Commercial real estate and construction markets tightened slightly in recent weeks. A commercial Realtor in Charleston, South Carolina said that activity had improved and that he expects nonresidential construction to increase significantly in the next twelve to eighteen months. He also stated that the region is on the precipice of strong growth but will be limited by infrastructure. A source in Richmond expected further improvement in commercial real estate activity during the next year, noting a rise in construction in the Richmond and Hampton Roads regions. According to a contact in West Virginia, more hotels have come online and retail space was absorbed at a faster pace. Leasing there has risen to pre-recession levels, according to one report. With vacancies declining and increased demand for space in many areas, commercial lessors have stopped granting concessions. There is strong demand in the Baltimore corridor for multi-family rentals and purchases, with occupancy rates at 95 percent. Another source said that the Washington, D.C. market was growing with a concentration in rentals, but that there was little speculative building.

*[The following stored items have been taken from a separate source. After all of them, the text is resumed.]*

-- pv_equiv track=rewrite | github.com/CSStudySession/AlgoInPython | Meta/LC1047 Remove All Adjacent Duplicates In String.py | remove_duplicates_by_three
-- ===== SOURCE A (Python) =====
-- def remove_duplicates_by_three(s:str) -> str:
--     if not s:
--         return  ""
--     stack = []
--     for ch in s:
--         if not stack:
--             stack.append([ch, 1])
--             continue # continue掉 避免后面逻辑混乱
--         if stack[-1][0] == ch: # 注意这里ch是变量 不是'ch'
--             stack[-1][1] += 1
--             continue
--
--         if stack[-1][1] >= 3:
--             if stack[-1][1] % 3 == 0:
--                 stack.pop()
--             else:
--                 stack[-1][1] = stack[-1][1] % 3
--         if not stack or stack[-1][0] != ch:
--             stack.append([ch, 1])
--         elif stack[-1][0] == ch:
--             stack[-1][1] += 1
--
--     if stack and stack[-1][1] >= 3: # 最后一个元素在stack上做处理
--         if stack[-1][1] % 3 == 0:
--             stack.pop()
--         else:
--             stack[-1][1] = stack[-1][1] % 3
--     ret = []
--     for item in stack:
--         ret.append(item[1] * item[0])
--     return ''.join(ret)
-- ===== SOURCE B (Python) =====
-- def remove_duplicates_by_three(s: str) -> str:
--     stack = []
--     for ch in s:
--         stack.append(ch)
--         if len(stack) >= 3 and stack[-1] == stack[-2] == stack[-3]:
--             del stack[-3:]
--     return ''.join(stack)
-- ===== Notes on version B (the rewrite author's own statement) =====
-- stated objective: simpler
-- what changed: B maintains a stack of raw characters and deletes the top three whenever they are equal, replacing A's [char,count]-pair stack with lazy mod-3 collapsing at run boundaries and a final collapse pass.
import Mathlib
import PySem

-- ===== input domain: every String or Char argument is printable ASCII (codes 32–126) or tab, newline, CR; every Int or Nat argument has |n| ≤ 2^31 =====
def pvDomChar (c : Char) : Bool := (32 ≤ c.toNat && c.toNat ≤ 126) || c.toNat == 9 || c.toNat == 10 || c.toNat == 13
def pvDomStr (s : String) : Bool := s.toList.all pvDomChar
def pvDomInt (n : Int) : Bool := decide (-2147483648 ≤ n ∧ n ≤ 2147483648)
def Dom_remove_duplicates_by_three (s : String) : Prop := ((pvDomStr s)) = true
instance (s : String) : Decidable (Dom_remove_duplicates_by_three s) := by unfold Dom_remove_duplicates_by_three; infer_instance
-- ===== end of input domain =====

-- B replaces A's [char,count]-pair stack (lazy mod-3 collapsing at run boundaries plus a final
-- collapse pass) by a plain stack of raw characters from which an equal top triple is deleted.

-- ===== PORT A =====
-- A's stack is kept head-as-top (Python appends/pops at the right end; same entries, same tests in the same order).
-- One iteration of A's `for ch in s` loop body:
def pvAStep (st : List (Char × Int)) (ch : Char) : List (Char × Int) :=
  match st with
  | [] => [(ch, 1)]                                   -- if not stack: stack.append([ch,1]); continue
  | (c, n) :: rest =>
    if c = ch then (c, n + 1) :: rest                 -- if stack[-1][0] == ch: stack[-1][1] += 1; continue
    else
      -- if stack[-1][1] >= 3: pop, or reduce the count mod 3
      let st' := if n ≥ 3 then
          (if PySem.Int.mod n 3 = 0 then rest else (c, PySem.Int.mod n 3) :: rest)
        else (c, n) :: rest
      match st' with
      | [] => [(ch, 1)]                               -- if not stack …: append
      | (c', n') :: rest' =>
        if c' ≠ ch then (ch, 1) :: (c', n') :: rest'  -- … or stack[-1][0] != ch: append
        else (c', n' + 1) :: rest'                    -- elif stack[-1][0] == ch: increment

-- the trailing `if stack and stack[-1][1] >= 3` fix-up of the top entry:
def pvAFinal (st : List (Char × Int)) : List (Char × Int) :=
  match st with
  | [] => []
  | (c, n) :: rest =>
    if n ≥ 3 then
      (if PySem.Int.mod n 3 = 0 then rest else (c, PySem.Int.mod n 3) :: rest)
    else (c, n) :: rest

def remove_duplicates_by_three (s : String) : String :=
  if s.toList = [] then ""                            -- if not s: return ""
  else
    let st := s.toList.foldl pvAStep []
    let st2 := pvAFinal st
    -- ret = [item[1]*item[0] for item in stack]; ''.join(ret)  (stack bottom-to-top = st2.reverse;
    -- item[1]*item[0] is Python string repetition; the count is always ≥ 1 here, so .toNat is exact)
    String.ofList (st2.reverse.flatMap (fun p => List.replicate p.2.toNat p.1))

-- ===== PORT B =====
-- B's char stack, head-as-top: push ch, then delete the top three entries if they are all equal.
def pvBStep (l : List Char) (ch : Char) : List Char :=
  match l with
  | b :: c :: t => if ch = b ∧ ch = c then t else ch :: b :: c :: t
  | _ => ch :: l

def remove_duplicates_by_three_alt (s : String) : String :=
  String.ofList ((s.toList.foldl pvBStep []).reverse)     -- ''.join(stack)

-- ===== PRECONDITION & SPEC =====
def Spec_remove_duplicates_by_three (s : String) (out : String) : Prop := out = remove_duplicates_by_three_alt s
instance (s : String) (out : String) : Decidable (Spec_remove_duplicates_by_three s out) := by unfold Spec_remove_duplicates_by_three; infer_instance

-- ===== CLAIM (what is proved, stated in full; the proofs are below) =====
def Claim_equal_remove_duplicates_by_three : Prop := ∀ (s : String), Dom_remove_duplicates_by_three s → Spec_remove_duplicates_by_three s (remove_duplicates_by_three s)

-- ===== LEMMAS AND PROOFS =====

-- expansion of A's count stack into B's char stack: each (c,n) contributes (n mod 3) copies of c
def pvExpand (st : List (Char × Int)) : List Char :=
  st.flatMap (fun p => List.replicate ((p.2 % 3).toNat) p.1)

-- invariant on A's stack below the top entry: counts already reduced to 1 or 2, adjacent chars distinct
def pvBelow : List (Char × Int) → Char → Prop
  | [], _ => True
  | (c, n) :: rest, c0 => c ≠ c0 ∧ (n = 1 ∨ n = 2) ∧ pvBelow rest c

-- invariant on A's whole stack: top count ≥ 1, the rest reduced
def pvOk : List (Char × Int) → Prop
  | [] => True
  | (c, n) :: rest => 1 ≤ n ∧ pvBelow rest c

theorem pvExpand_nil : pvExpand [] = [] := rfl

theorem pvExpand_cons (c : Char) (n : Int) (rest : List (Char × Int)) :
    pvExpand ((c, n) :: rest) = List.replicate ((n % 3).toNat) c ++ pvExpand rest := by
  simp [pvExpand]

theorem pvExpand_head_ne {rest : List (Char × Int)} {c0 : Char}
    (h : pvBelow rest c0) : (pvExpand rest).head? ≠ some c0 := by
  match rest with
  | [] => simp [pvExpand]
  | (c, n) :: r =>
    obtain ⟨hne, hn, _⟩ := h
    rcases hn with h1 | h1 <;> subst h1 <;>
      simp [pvExpand_cons, List.replicate, hne]

theorem pvBStep_push {l : List Char} {ch : Char}
    (h : l.head? ≠ some ch) : pvBStep l ch = ch :: l := by
  match l with
  | [] => rfl
  | [x] => rfl
  | b :: c :: t =>
    simp only [List.head?] at h
    have hne : ¬ (ch = b ∧ ch = c) := fun ⟨h1, _⟩ => h (by rw [h1])
    simp [pvBStep, hne]

theorem pvBStep_push2 {l : List Char} {ch : Char}
    (h : l.head? ≠ some ch) : pvBStep (ch :: l) ch = ch :: ch :: l := by
  match l with
  | [] => rfl
  | x :: t =>
    simp only [List.head?] at h
    have hx : ¬ (ch = x) := fun h2 => h (by simp [h2])
    simp [pvBStep, hx]

theorem pvBStep_pop {t : List Char} {ch : Char} : pvBStep (ch :: ch :: t) ch = t := by
  simp [pvBStep]

-- one step of A matches one step of B through the expansion, and the invariant is preserved
theorem pvStep_main (ch : Char) (st : List (Char × Int)) (h : pvOk st) :
    pvBStep (pvExpand st) ch = pvExpand (pvAStep st ch) ∧ pvOk (pvAStep st ch) := by
  match st with
  | [] =>
    refine ⟨rfl, ?_⟩
    simp [pvAStep, pvOk, pvBelow]
  | (c, n) :: rest =>
    obtain ⟨hn1, hb⟩ := h
    have hhd := pvExpand_head_ne hb
    by_cases hc : c = ch
    · -- run continues: A increments the top count
      subst hc
      have hA : pvAStep ((c, n) :: rest) c = (c, n + 1) :: rest := by simp [pvAStep]
      rw [hA]
      refine ⟨?_, by exact ⟨by omega, hb⟩⟩
      rw [pvExpand_cons, pvExpand_cons]
      have h3 : (n % 3).toNat = 0 ∨ (n % 3).toNat = 1 ∨ (n % 3).toNat = 2 := by omega
      rcases h3 with h3 | h3 | h3
      · have h4 : ((n + 1) % 3).toNat = 1 := by omega
        rw [h3, h4]
        simpa using pvBStep_push hhd
      · have h4 : ((n + 1) % 3).toNat = 2 := by omega
        rw [h3, h4]
        simpa [List.replicate] using pvBStep_push2 hhd
      · have h4 : ((n + 1) % 3).toNat = 0 := by omega
        rw [h3, h4]
        simpa [List.replicate] using pvBStep_pop
    · -- run boundary
      by_cases h3 : n ≥ 3
      · by_cases hm : n % 3 = 0
        · -- top collapses away entirely
          have hE : pvExpand ((c, n) :: rest) = pvExpand rest := by
            rw [pvExpand_cons]; simp [hm]
          rw [hE]
          cases rest with
          | nil =>
            have hA : pvAStep ((c, n) :: ([] : List (Char × Int))) ch = [(ch, 1)] := by
              simp [pvAStep, hc, h3, hm]
            rw [hA]
            exact ⟨rfl, by simp [pvOk, pvBelow]⟩
          | cons p r2 =>
            obtain ⟨c2, n2⟩ := p
            obtain ⟨hb1, hb2, hb3⟩ := hb
            by_cases hc2 : c2 = ch
            · -- merge across the collapsed boundary
              subst hc2
              have hA : pvAStep ((c, n) :: (c2, n2) :: r2) c2 = (c2, n2 + 1) :: r2 := by
                simp [pvAStep, hc, h3, hm]
              rw [hA]
              have hhd2 := pvExpand_head_ne hb3
              refine ⟨?_, ⟨by omega, hb3⟩⟩
              rw [pvExpand_cons, pvExpand_cons]
              rcases hb2 with h2 | h2 <;> subst h2
              · norm_num
                simpa [List.replicate] using pvBStep_push2 hhd2
              · norm_num
                simpa [List.replicate] using pvBStep_pop
            · have hA : pvAStep ((c, n) :: (c2, n2) :: r2) ch = (ch, 1) :: (c2, n2) :: r2 := by
                simp [pvAStep, hc, h3, hm, hc2]
              rw [hA]
              refine ⟨?_, ⟨le_refl 1, hc2, hb2, hb3⟩⟩
              have hhd2 : (pvExpand ((c2, n2) :: r2)).head? ≠ some ch := by
                rw [pvExpand_cons]
                rcases hb2 with h2 | h2 <;> subst h2 <;>
                  simpa [List.replicate] using hc2
              rw [pvExpand_cons (n := 1)]
              have h1 : ((1 : Int) % 3).toNat = 1 := by decide
              rw [h1]
              simpa using pvBStep_push hhd2
        · -- top reduced to n % 3 ∈ {1,2}, then push
          have hmm : n % 3 = 1 ∨ n % 3 = 2 := by omega
          have hA : pvAStep ((c, n) :: rest) ch = (ch, 1) :: (c, n % 3) :: rest := by
            simp [pvAStep, hc, h3, hm]
          rw [hA]
          refine ⟨?_, ⟨le_refl 1, hc, hmm, hb⟩⟩
          simp only [pvExpand_cons]
          have hmod : (n % 3 % 3).toNat = (n % 3).toNat := by omega
          rw [hmod]
          have hhd2 : (List.replicate ((n % 3).toNat) c ++ pvExpand rest).head? ≠ some ch := by
            rcases hmm with h2 | h2 <;> rw [h2] <;>
              simpa [List.replicate] using hc
          have h1 : ((1 : Int) % 3).toNat = 1 := by decide
          rw [h1]
          simpa using pvBStep_push hhd2
      · -- n ∈ {1,2}: no collapse, just push
        have hn12 : n = 1 ∨ n = 2 := by omega
        have hA : pvAStep ((c, n) :: rest) ch = (ch, 1) :: (c, n) :: rest := by
          simp [pvAStep, hc, h3]
        rw [hA]
        refine ⟨?_, ⟨le_refl 1, hc, hn12, hb⟩⟩
        simp only [pvExpand_cons]
        have hhd2 : (List.replicate ((n % 3).toNat) c ++ pvExpand rest).head? ≠ some ch := by
          rcases hn12 with h2 | h2 <;> subst h2 <;>
            simpa [List.replicate] using hc
        have h1 : ((1 : Int) % 3).toNat = 1 := by decide
        rw [h1]
        simpa using pvBStep_push hhd2

theorem pvFold_main (l : List Char) (st : List (Char × Int)) (h : pvOk st) :
    l.foldl pvBStep (pvExpand st) = pvExpand (l.foldl pvAStep st) ∧ pvOk (l.foldl pvAStep st) := by
  induction l generalizing st with
  | nil => exact ⟨rfl, h⟩
  | cons x xs ih =>
    obtain ⟨h1, h2⟩ := pvStep_main x st h
    simpa [List.foldl_cons, h1] using ih (pvAStep st x) h2

-- below the top, rendering with the raw count equals rendering mod 3 (counts are 1 or 2)
theorem pvRender_below {rest : List (Char × Int)} {c0 : Char} (h : pvBelow rest c0) :
    rest.flatMap (fun p => List.replicate p.2.toNat p.1) = pvExpand rest := by
  induction rest generalizing c0 with
  | nil => rfl
  | cons p r ih =>
    obtain ⟨c, n⟩ := p
    obtain ⟨_, hn, hr⟩ := h
    rw [List.flatMap_cons, pvExpand_cons, ih hr]
    rcases hn with h1 | h1 <;> subst h1 <;> norm_num

-- the final fix-up renders exactly the expansion of the loop's stack
theorem pvFinal_render {st : List (Char × Int)} (h : pvOk st) :
    (pvAFinal st).flatMap (fun p => List.replicate p.2.toNat p.1) = pvExpand st := by
  match st with
  | [] => rfl
  | (c, n) :: rest =>
    obtain ⟨hn1, hb⟩ := h
    rw [pvExpand_cons]
    by_cases h3 : n ≥ 3
    · by_cases hm : n % 3 = 0
      · have hA : pvAFinal ((c, n) :: rest) = rest := by simp [pvAFinal, h3, hm]
        rw [hA, pvRender_below hb, hm]
        simp
      · have hA : pvAFinal ((c, n) :: rest) = (c, n % 3) :: rest := by
          simp [pvAFinal, h3, hm]
        rw [hA, List.flatMap_cons, pvRender_below hb]
    · have hA : pvAFinal ((c, n) :: rest) = (c, n) :: rest := by simp [pvAFinal, h3]
      rw [hA, List.flatMap_cons, pvRender_below hb]
      have hnn : n.toNat = (n % 3).toNat := by omega
      rw [hnn]

-- ===== VERDICT (by name: the statement is the Claim_ definition above) =====
theorem remove_duplicates_by_three_spec : Claim_equal_remove_duplicates_by_three := by
  intro s _
  unfold Spec_remove_duplicates_by_three remove_duplicates_by_three remove_duplicates_by_three_alt
  by_cases hs : s.toList = []
  · simp [hs]
  · simp only [hs, if_false]
    obtain ⟨hfold, hok⟩ := pvFold_main s.toList [] trivial
    rw [pvExpand_nil] at hfold
    have hrev : (pvAFinal (s.toList.foldl pvAStep [])).reverse.flatMap
        (fun p => List.replicate p.2.toNat p.1) =
        ((pvAFinal (s.toList.foldl pvAStep [])).flatMap
          (fun p => List.replicate p.2.toNat p.1)).reverse := by
      rw [List.reverse_flatMap]
      simp [Function.comp_def, List.reverse_replicate]
    rw [hrev, pvFinal_render hok, ← hfold]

Agriculture and Natural Resources.

Fluctuating temperatures coupled with heavy rainfall tempered plant growth and delayed spring plantings throughout the District. Despite wet conditions, forage crops were having a great spring, and pastures and hayfields were in good condition.

Assessments of energy activity were mixed in this reporting period. The coal industry remained depressed and businesses that supplied the industry were negatively impacted. A source in West Virginia said that reduced coal production led to a decline in diesel fuel sales as more heavy equipment was idled. He indicated that natural gas had displaced coal in power plants due to the low price of natural gas and concerns regarding environmental regulatory changes. He noted that some of the decline in domestic coal demand was offset by increased thermal coal exports to Europe.

Labor Markets.

Labor activity was uneven, although contacts were upbeat about additional hiring in the months ahead. A manufacturer in North Carolina laid off employees because of fewer federal orders. However, an auto dealer in the Washington, D.C. area noted that he had to hire more sales people, and a flooring manufacturer said he added an additional large crew at one of his plants. A national trucking firm executive remarked that implementation of new federal restrictions on driver hours of service will exacerbate the shortage of drivers for long-haul trucking. Further, a temp agency in Maryland saw somewhat stronger demand for workers in most industries. Contacts in the tourism industry indicated that seasonal hiring was about on par with a year ago, and permanent jobs were plentiful in locations along the outer banks of North Carolina. Looking ahead, firms in several categories expected to increase hiring. For example, a lumber firm expected to hire more workers later this year, and a West Virginia manufacturer planned to add jobs early next year as a result of reshoring. According to our latest surveys, manufacturing employment edged down and average wage growth slowed. Retail employment declined, but wage increases were more prevalent. Hiring flattened at non-retail services providers, while average wages rose.